##### Records for the task
-- pv_equiv track=rewrite | github.com/MoonSkylight/easypips-web | api_pro.py | latest_swing_range
-- ===== SOURCE A (Python) =====
-- def latest_swing_range(swings):
--     latest_low = None
--     latest_high = None
--
--     for swing in reversed(swings):
--         if swing["type"] == "low" and latest_low is None:
--             latest_low = swing
--         elif swing["type"] == "high" and latest_high is None:
--             latest_high = swing
--
--         if latest_low and latest_high:
--             return latest_low, latest_high
--
--     return None, None
-- ===== SOURCE B (Python) =====
-- def latest_swing_range(swings):
--     latest_low = next((s for s in reversed(swings) if s["type"] == "low"), None)
--     latest_high = next((s for s in reversed(swings) if s["type"] == "high"), None)
--     if latest_low and latest_high:
--         return latest_low, latest_high
--     return None, None
-- ===== Notes on version B (the rewrite author's own statement) =====
-- stated objective: idiomatic
-- what changed: Replaces the single reverse scan maintaining two accumulators with early exit by two independent first-match searches over reversed(swings), combined only at the end.
import Mathlib
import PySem

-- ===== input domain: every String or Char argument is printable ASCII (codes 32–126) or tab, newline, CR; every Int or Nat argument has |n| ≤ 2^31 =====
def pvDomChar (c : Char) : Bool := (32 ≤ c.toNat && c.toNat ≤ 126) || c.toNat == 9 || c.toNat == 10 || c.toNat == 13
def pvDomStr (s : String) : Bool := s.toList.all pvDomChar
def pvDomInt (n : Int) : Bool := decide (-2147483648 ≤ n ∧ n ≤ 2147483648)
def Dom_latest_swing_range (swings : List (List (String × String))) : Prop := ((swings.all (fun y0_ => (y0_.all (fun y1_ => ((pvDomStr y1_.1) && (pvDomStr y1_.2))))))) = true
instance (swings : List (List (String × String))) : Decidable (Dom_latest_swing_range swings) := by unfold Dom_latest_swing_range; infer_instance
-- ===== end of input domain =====

-- B replaces A's single reverse scan with two accumulators and early exit by two
-- independent first-match searches over the reversed list (idiomatic decomposition).

-- ===== PORT A =====
-- swing["type"]: first-match lookup; the default "" stands where Python raises KeyError (outside Pre_)
def pvTypeOf (s : List (String × String)) : String :=
  ((s.find? (fun p => p.1 == "type")).map (·.2)).getD ""

-- Python truthiness of `latest_low and latest_high`: None is falsy, a dict is truthy iff nonempty
def pvTruthy (o : Option (List (String × String))) : Bool :=
  match o with
  | none => false
  | some d => !d.isEmpty

def latest_swing_range_go : List (List (String × String)) →
    Option (List (String × String)) → Option (List (String × String)) →
    (Option (List (String × String))) × (Option (List (String × String)))
  | [], _, _ => (none, none)
  | swing :: rest, ll, lh =>
    let st :=
      if pvTypeOf swing == "low" && ll.isNone then (some swing, lh)
      else if pvTypeOf swing == "high" && lh.isNone then (ll, some swing)
      else (ll, lh)
    if pvTruthy st.1 && pvTruthy st.2 then (st.1, st.2)
    else latest_swing_range_go rest st.1 st.2

def latest_swing_range (swings : List (List (String × String))) : (Option (List (String × String))) × (Option (List (String × String))) :=
  latest_swing_range_go swings.reverse none none

-- ===== PORT B =====
def latest_swing_range_alt (swings : List (List (String × String))) : (Option (List (String × String))) × (Option (List (String × String))) :=
  let latest_low := swings.reverse.find? (fun s => pvTypeOf s == "low")
  let latest_high := swings.reverse.find? (fun s => pvTypeOf s == "high")
  if pvTruthy latest_low && pvTruthy latest_high then (latest_low, latest_high)
  else (none, none)

-- ===== PRECONDITION & SPEC =====
-- Pre_ excludes exactly the inputs on which Python raises KeyError: a swing without a "type"
-- key that the reverse scan reaches, i.e. whose reversed prefix still lacks a low or a high
-- (both A and B raise on exactly these inputs). The ports themselves are total (the ""
-- default never matches "low"/"high"), so the equality proof below holds without using Pre_.
def Pre_latest_swing_range (swings : List (List (String × String))) : Prop :=
  ∀ i < swings.reverse.length,
    (((swings.reverse.take i).all (fun s => !(pvTypeOf s == "low"))) = true ∨
     ((swings.reverse.take i).all (fun s => !(pvTypeOf s == "high"))) = true) →
    (((swings.reverse.getD i []).find? (fun p => p.1 == "type")).isSome) = true

instance (swings : List (List (String × String))) : Decidable (Pre_latest_swing_range swings) := by unfold Pre_latest_swing_range; infer_instance

def pvWitness_latest_swing_range : (List (List (String × String))) :=
  [[("type", "low"), ("price", "1")], [("type", "high")]]

def Spec_latest_swing_range (swings : List (List (String × String))) (out : (Option (List (String × String))) × (Option (List (String × String)))) : Prop := out = latest_swing_range_alt swings
instance (swings : List (List (String × String))) (out : (Option (List (String × String))) × (Option (List (String × String)))) : Decidable (Spec_latest_swing_range swings out) := by unfold Spec_latest_swing_range; infer_instance

-- ===== CLAIM (what is proved, stated in full; the proofs are below) =====
def Claim_equal_latest_swing_range : Prop := ∀ (swings : List (List (String × String))), Dom_latest_swing_range swings → Pre_latest_swing_range swings → Spec_latest_swing_range swings (latest_swing_range swings)

-- ===== LEMMAS AND PROOFS =====

-- an element with a "type" key is a nonempty list, hence truthy when wrapped in some
theorem pvTruthy_of_hasType {s : List (String × String)}
    (h : (s.find? (fun p => p.1 == "type")).isSome) : pvTruthy (some s) = true := by
  cases s with
  | nil => simp [List.find?] at h
  | cons a t => simp [pvTruthy, List.isEmpty]

-- invariant characterisation of A's loop: with states that are none or truthy elements
-- of the precondition's kind, and not yet both set, the loop computes B's two searches
theorem go_spec (r : List (List (String × String)))
    (ll lh : Option (List (String × String)))
    (hll : ∀ d, ll = some d → pvTruthy (some d) = true)
    (hlh : ∀ d, lh = some d → pvTruthy (some d) = true)
    (hnb : ¬ (pvTruthy ll = true ∧ pvTruthy lh = true)) :
    latest_swing_range_go r ll lh =
      (let L := ll.or (r.find? (fun s => pvTypeOf s == "low"));
       let H := lh.or (r.find? (fun s => pvTypeOf s == "high"));
       if pvTruthy L && pvTruthy H then (L, H) else (none, none)) := by
  induction r generalizing ll lh with
  | nil =>
    simp only [latest_swing_range_go, List.find?, Option.or_none]
    rw [if_neg]
    intro h
    rw [Bool.and_eq_true] at h
    exact hnb h
  | cons swing rest ih =>
    simp only [latest_swing_range_go]
    by_cases hlow : (pvTypeOf swing == "low" && ll.isNone) = true
    · -- swing becomes the new latest_low
      have hlln : ll = none := by
        cases ll with
        | none => rfl
        | some d => simp at hlow
      have hlowP : (pvTypeOf swing == "low") = true := by
        rw [Bool.and_eq_true] at hlow; exact hlow.1
      have htr : pvTruthy (some swing) = true := by
        apply pvTruthy_of_hasType
        cases h : swing.find? (fun p => p.1 == "type") with
        | some v => rfl
        | none => simp [pvTypeOf, h] at hlowP
      subst hlln
      simp only [hlow, if_true]
      by_cases hhigh : pvTruthy lh = true
      · -- both now truthy: early return; find? low on swing::rest hits swing
        simp only [htr, hhigh, Bool.and_self, if_true]
        have : (swing :: rest).find? (fun s => pvTypeOf s == "low") = some swing := by
          simp [List.find?, hlowP]
        simp only [this, Option.none_or]
        cases lh with
        | none => exact Bool.noConfusion hhigh
        | some d =>
          simp only [Option.some_or]
          rw [if_pos]
          simp [htr, hhigh]
      · simp only [htr, Bool.true_and]
        rw [if_neg hhigh]
        rw [ih (some swing) lh (fun d hd => by cases hd; exact htr) hlh
              (by intro h; exact hhigh h.2)]
        have : (swing :: rest).find? (fun s => pvTypeOf s == "low") = some swing := by
          simp [List.find?, hlowP]
        have hnhigh : (pvTypeOf swing == "high") = false := by
          have := eq_of_beq hlowP
          simp [this]
        have h2 : (swing :: rest).find? (fun s => pvTypeOf s == "high")
            = rest.find? (fun s => pvTypeOf s == "high") := by
          simp [List.find?, hnhigh]
        simp [this, h2]
    · by_cases hhigh : (pvTypeOf swing == "high" && lh.isNone) = true
      · -- swing becomes the new latest_high
        have hlhn : lh = none := by
          cases lh with
          | none => rfl
          | some d => simp at hhigh
        have hhighP : (pvTypeOf swing == "high") = true := by
          rw [Bool.and_eq_true] at hhigh; exact hhigh.1
        have htr : pvTruthy (some swing) = true := by
          apply pvTruthy_of_hasType
          cases h : swing.find? (fun p => p.1 == "type") with
          | some v => rfl
          | none => simp [pvTypeOf, h] at hhighP
        subst hlhn
        rw [Bool.not_eq_true] at hlow
        simp only [hlow, Bool.false_eq_true, if_false, hhigh, if_true]
        have hfh : (swing :: rest).find? (fun s => pvTypeOf s == "high") = some swing := by
          simp [List.find?, hhighP]
        have hnlow : (pvTypeOf swing == "low") = false := by
          have := eq_of_beq hhighP
          simp [this]
        have hfl : (swing :: rest).find? (fun s => pvTypeOf s == "low")
            = rest.find? (fun s => pvTypeOf s == "low") := by
          simp [List.find?, hnlow]
        by_cases hlt : pvTruthy ll = true
        · simp only [hlt, htr, Bool.and_self, if_true]
          cases ll with
          | none => exact Bool.noConfusion hlt
          | some d =>
            simp only [hfh, hfl, Option.some_or]
            rw [if_pos]
            · by_cases hfind : rest.find? (fun s => pvTypeOf s == "low") = none
              · simp
              · cases h : rest.find? (fun s => pvTypeOf s == "low") with
                | none => exact absurd h hfind
                | some e => simp
            · simp [hlt, htr]
        · simp only [htr, Bool.and_true]
          rw [if_neg hlt]
          rw [ih ll (some swing) hll (fun d hd => by cases hd; exact htr)
                (by intro h; exact hlt h.1)]
          simp [hfh, hfl]
      · -- neither branch fires: state unchanged
        rw [Bool.not_eq_true] at hlow hhigh
        simp only [hlow, hhigh, Bool.false_eq_true, if_false]
        rw [if_neg (by intro h; rw [Bool.and_eq_true] at h; exact hnb h)]
        rw [ih ll lh hll hlh hnb]
        -- if the state already holds a low/high, find? result is irrelevant (Option.or)
        cases ll with
        | some d =>
          cases lh with
          | some e =>
            exact absurd ⟨hll d rfl, hlh e rfl⟩ hnb
          | none =>
            have : (pvTypeOf swing == "high") = false := by simpa using hhigh
            simp [List.find?, this]
        | none =>
          have hl : (pvTypeOf swing == "low") = false := by simpa using hlow
          cases lh with
          | some e =>
            simp [List.find?, hl]
          | none =>
            have hh : (pvTypeOf swing == "high") = false := by simpa using hhigh
            simp [List.find?, hl, hh]

-- ===== VERDICT (by name: the statement is the Claim_ definition above) =====
theorem latest_swing_range_spec : Claim_equal_latest_swing_range := by
  intro swings _ _
  unfold Spec_latest_swing_range latest_swing_range latest_swing_range_alt
  rw [go_spec swings.reverse none none (by intro d h; cases h) (by intro d h; cases h)
        (by intro h; simp [pvTruthy] at h)]
  simp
##########
| To do |
Please repeat the lines above exactly, beginning with the line that contains "rw [if_neg (by" and ending with the final one.

| Answer below |
        rw [if_neg (by intro h; rw [Bool.and_eq_true] at h; exact hnb h)]
        rw [ih ll lh hll hlh hnb]
        -- if the state already holds a low/high, find? result is irrelevant (Option.or)
        cases ll with
        | some d =>
          cases lh with
          | some e =>
            exact absurd ⟨hll d rfl, hlh e rfl⟩ hnb
          | none =>
            have : (pvTypeOf swing == "high") = false := by simpa using hhigh
            simp [List.find?, this]
        | none =>
          have hl : (pvTypeOf swing == "low") = false := by simpa using hlow
          cases lh with
          | some e =>
            simp [List.find?, hl]
          | none =>
            have hh : (pvTypeOf swing == "high") = false := by simpa using hhigh
            simp [List.find?, hl, hh]

-- ===== VERDICT (by name: the statement is the Claim_ definition above) =====
theorem latest_swing_range_spec : Claim_equal_latest_swing_range := by
  intro swings _ _
  unfold Spec_latest_swing_range latest_swing_range latest_swing_range_alt
  rw [go_spec swings.reverse none none (by intro d h; cases h) (by intro d h; cases h)
        (by intro h; simp [pvTruthy] at h)]
  simp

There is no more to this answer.